> **WHAT IS BEING ASKED**: A word-for-word restatement of all the records is the required answer.

> **Dataset entries**:
+ + + + +

-- pv_equiv track=rewrite | github.com/vidithbalasa/Transformer | tensor.py | matmul_4d
-- ===== SOURCE A (Python) =====
-- import math
--
-- def shape(l: list) -> tuple:
--     '''
--     Recursively returns the shape of an n-dimensional list.
--     '''
--     if not isinstance(l[0], list):
--         return (len(l),)
--     return (len(l),) + shape(l[0])
--
-- def reshape_flattened_nd(l: list, og_shape: tuple) -> list:
--     '''
--     Reshape a flattened list into an n-dimensional list.
--     '''
--     matrix = l.copy()
--     if shape(matrix) == og_shape:
--         return matrix
--     if len(og_shape) == 1:
--         return matrix
--     splits = math.ceil(len(matrix) / og_shape[0])
--     return [reshape_flattened_nd(matrix[x:x+splits], og_shape[1:]) for x in range(0, len(matrix), splits)]
--
-- def matmul_4d(a: list, b: list) -> list:
--     '''
--     Matrix multiplication of two 4-dimensional tensors.
--
--     Matrix math from "Multidimensional Matrix Math" by Ashu M. G. Solo:
--     http://www.iaeng.org/publication/WCE2010/WCE2010_pp1829-1833.pdf
--
--     Requirements
--     --------------------------------------------------------------
--     1. A_y == B_x
--     2. Every dimension above y is the same length for both matrices (e.g. A_i == B_i for all i > y)
--
--     Returns
--     --------------------------------------------------------------
--     C_{ijkl} = \sum_{x=0}^{len(a_i)}{a_{ixkl} * b_{xjkl}}
--     '''
--     a_shape, b_shape = shape(a), shape(b)
--     assert a_shape[-1] == b_shape[-2], "Y dimension of matrix A must match X dimension of matrix B"
--     assert a_shape[:-2] == b_shape[:-2], "3rd and 4th dimensions of matrix A must match 3rd and 4th dimensions of matrix B"
--
--     new_shape = (a_shape[0], a_shape[1], a_shape[2], b_shape[-1])
--     zeros = zeros_from(new_shape)
--
--     for l in range(new_shape[0]):
--         for k in range(new_shape[1]):
--             for i in range(new_shape[2]):
--                 for j in range(new_shape[3]):
--                     zeros[l][k][i][j] = sum([a[l][k][i][x] * b[l][k][x][j] for x in range(len(a[l][k][i]))])
--
--     return zeros
--
-- def zeros_from(shape: tuple) -> list:
--     '''
--     Returns a list of zeros with the given shape.
--     '''
--     zeros = [0] * math.prod(shape)
--     return reshape_flattened_nd(zeros, shape)
-- ===== SOURCE B (Python) =====
-- def shape(l: list) -> tuple:
--     '''
--     Recursively returns the shape of an n-dimensional list.
--     '''
--     if not isinstance(l[0], list):
--         return (len(l),)
--     return (len(l),) + shape(l[0])
--
-- def matmul_4d(a: list, b: list) -> list:
--     '''
--     Matrix multiplication of two 4-dimensional tensors, computed per batch cell
--     as a sum of rank-1 (outer-product) updates: C = sum_x col_x(A) (x) row_x(B).
--     No dot products are formed; a whole accumulator matrix is updated per x.
--     Exact for ints since the x-accumulation order is ascending, as in A's sums.
--     '''
--     a_shape, b_shape = shape(a), shape(b)
--     assert a_shape[-1] == b_shape[-2], "Y dimension of matrix A must match X dimension of matrix B"
--     assert a_shape[:-2] == b_shape[:-2], "3rd and 4th dimensions of matrix A must match 3rd and 4th dimensions of matrix B"
--
--     def axpy(acc_row, s, b_row):
--         return [u + s * v for u, v in zip(acc_row, b_row)]
--
--     def mat2(m_a, m_b):
--         p = len(m_b[0])
--         acc = [[0] * p for _ in m_a]
--         for x, b_row in enumerate(m_b):
--             acc = [axpy(acc_row, a_row[x], b_row)
--                    for acc_row, a_row in zip(acc, m_a)]
--         return acc
--
--     return [[mat2(a2, b2) for a2, b2 in zip(a3, b3)] for a3, b3 in zip(a, b)]
-- ===== Notes on version B (the rewrite author's own statement) =====
-- stated objective: alternative
-- what changed: Instead of preallocating a zeros tensor via flat-list reshape and filling each scalar entry with a row-by-column dot product in four nested index loops, B computes each batch cell's 2D product as an accumulation of rank-1 (outer-product) updates: it walks B's rows once, and for each x adds a[i][x]*b_row to every accumulator row, never forming a dot product; the batch dimensions are walked by zip comprehension.
-- outside the precondition, e.g. on matmul_4d([[[[1, 2], [3]]]], [[[[1, 0], [0, 1]]]]): A returns [[[[1, 2], [3, 0]]]], B raises IndexError
import Mathlib
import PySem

+ + + + +

> **THE ANSWER**:
-- pv_equiv track=rewrite | github.com/vidithbalasa/Transformer | tensor.py | matmul_4d
-- ===== SOURCE A (Python) =====
-- import math
--
-- def shape(l: list) -> tuple:
--     '''
--     Recursively returns the shape of an n-dimensional list.
--     '''
--     if not isinstance(l[0], list):
--         return (len(l),)
--     return (len(l),) + shape(l[0])
--
-- def reshape_flattened_nd(l: list, og_shape: tuple) -> list:
--     '''
--     Reshape a flattened list into an n-dimensional list.
--     '''
--     matrix = l.copy()
--     if shape(matrix) == og_shape:
--         return matrix
--     if len(og_shape) == 1:
--         return matrix
--     splits = math.ceil(len(matrix) / og_shape[0])
--     return [reshape_flattened_nd(matrix[x:x+splits], og_shape[1:]) for x in range(0, len(matrix), splits)]
--
-- def matmul_4d(a: list, b: list) -> list:
--     '''
--     Matrix multiplication of two 4-dimensional tensors.
--
--     Matrix math from "Multidimensional Matrix Math" by Ashu M. G. Solo:
--     http://www.iaeng.org/publication/WCE2010/WCE2010_pp1829-1833.pdf
--
--     Requirements
--     --------------------------------------------------------------
--     1. A_y == B_x
--     2. Every dimension above y is the same length for both matrices (e.g. A_i == B_i for all i > y)
--
--     Returns
--     --------------------------------------------------------------
--     C_{ijkl} = \sum_{x=0}^{len(a_i)}{a_{ixkl} * b_{xjkl}}
--     '''
--     a_shape, b_shape = shape(a), shape(b)
--     assert a_shape[-1] == b_shape[-2], "Y dimension of matrix A must match X dimension of matrix B"
--     assert a_shape[:-2] == b_shape[:-2], "3rd and 4th dimensions of matrix A must match 3rd and 4th dimensions of matrix B"
--
--     new_shape = (a_shape[0], a_shape[1], a_shape[2], b_shape[-1])
--     zeros = zeros_from(new_shape)
--
--     for l in range(new_shape[0]):
--         for k in range(new_shape[1]):
--             for i in range(new_shape[2]):
--                 for j in range(new_shape[3]):
--                     zeros[l][k][i][j] = sum([a[l][k][i][x] * b[l][k][x][j] for x in range(len(a[l][k][i]))])
--
--     return zeros
--
-- def zeros_from(shape: tuple) -> list:
--     '''
--     Returns a list of zeros with the given shape.
--     '''
--     zeros = [0] * math.prod(shape)
--     return reshape_flattened_nd(zeros, shape)
-- ===== SOURCE B (Python) =====
-- def shape(l: list) -> tuple:
--     '''
--     Recursively returns the shape of an n-dimensional list.
--     '''
--     if not isinstance(l[0], list):
--         return (len(l),)
--     return (len(l),) + shape(l[0])
--
-- def matmul_4d(a: list, b: list) -> list:
--     '''
--     Matrix multiplication of two 4-dimensional tensors, computed per batch cell
--     as a sum of rank-1 (outer-product) updates: C = sum_x col_x(A) (x) row_x(B).
--     No dot products are formed; a whole accumulator matrix is updated per x.
--     Exact for ints since the x-accumulation order is ascending, as in A's sums.
--     '''
--     a_shape, b_shape = shape(a), shape(b)
--     assert a_shape[-1] == b_shape[-2], "Y dimension of matrix A must match X dimension of matrix B"
--     assert a_shape[:-2] == b_shape[:-2], "3rd and 4th dimensions of matrix A must match 3rd and 4th dimensions of matrix B"
--
--     def axpy(acc_row, s, b_row):
--         return [u + s * v for u, v in zip(acc_row, b_row)]
--
--     def mat2(m_a, m_b):
--         p = len(m_b[0])
--         acc = [[0] * p for _ in m_a]
--         for x, b_row in enumerate(m_b):
--             acc = [axpy(acc_row, a_row[x], b_row)
--                    for acc_row, a_row in zip(acc, m_a)]
--         return acc
--
--     return [[mat2(a2, b2) for a2, b2 in zip(a3, b3)] for a3, b3 in zip(a, b)]
-- ===== Notes on version B (the rewrite author's own statement) =====
-- stated objective: alternative
-- what changed: Instead of preallocating a zeros tensor via flat-list reshape and filling each scalar entry with a row-by-column dot product in four nested index loops, B computes each batch cell's 2D product as an accumulation of rank-1 (outer-product) updates: it walks B's rows once, and for each x adds a[i][x]*b_row to every accumulator row, never forming a dot product; the batch dimensions are walked by zip comprehension.
-- outside the precondition, e.g. on matmul_4d([[[[1, 2], [3]]]], [[[[1, 0], [0, 1]]]]): A returns [[[[1, 2], [3, 0]]]], B raises IndexError
import Mathlib
import PySem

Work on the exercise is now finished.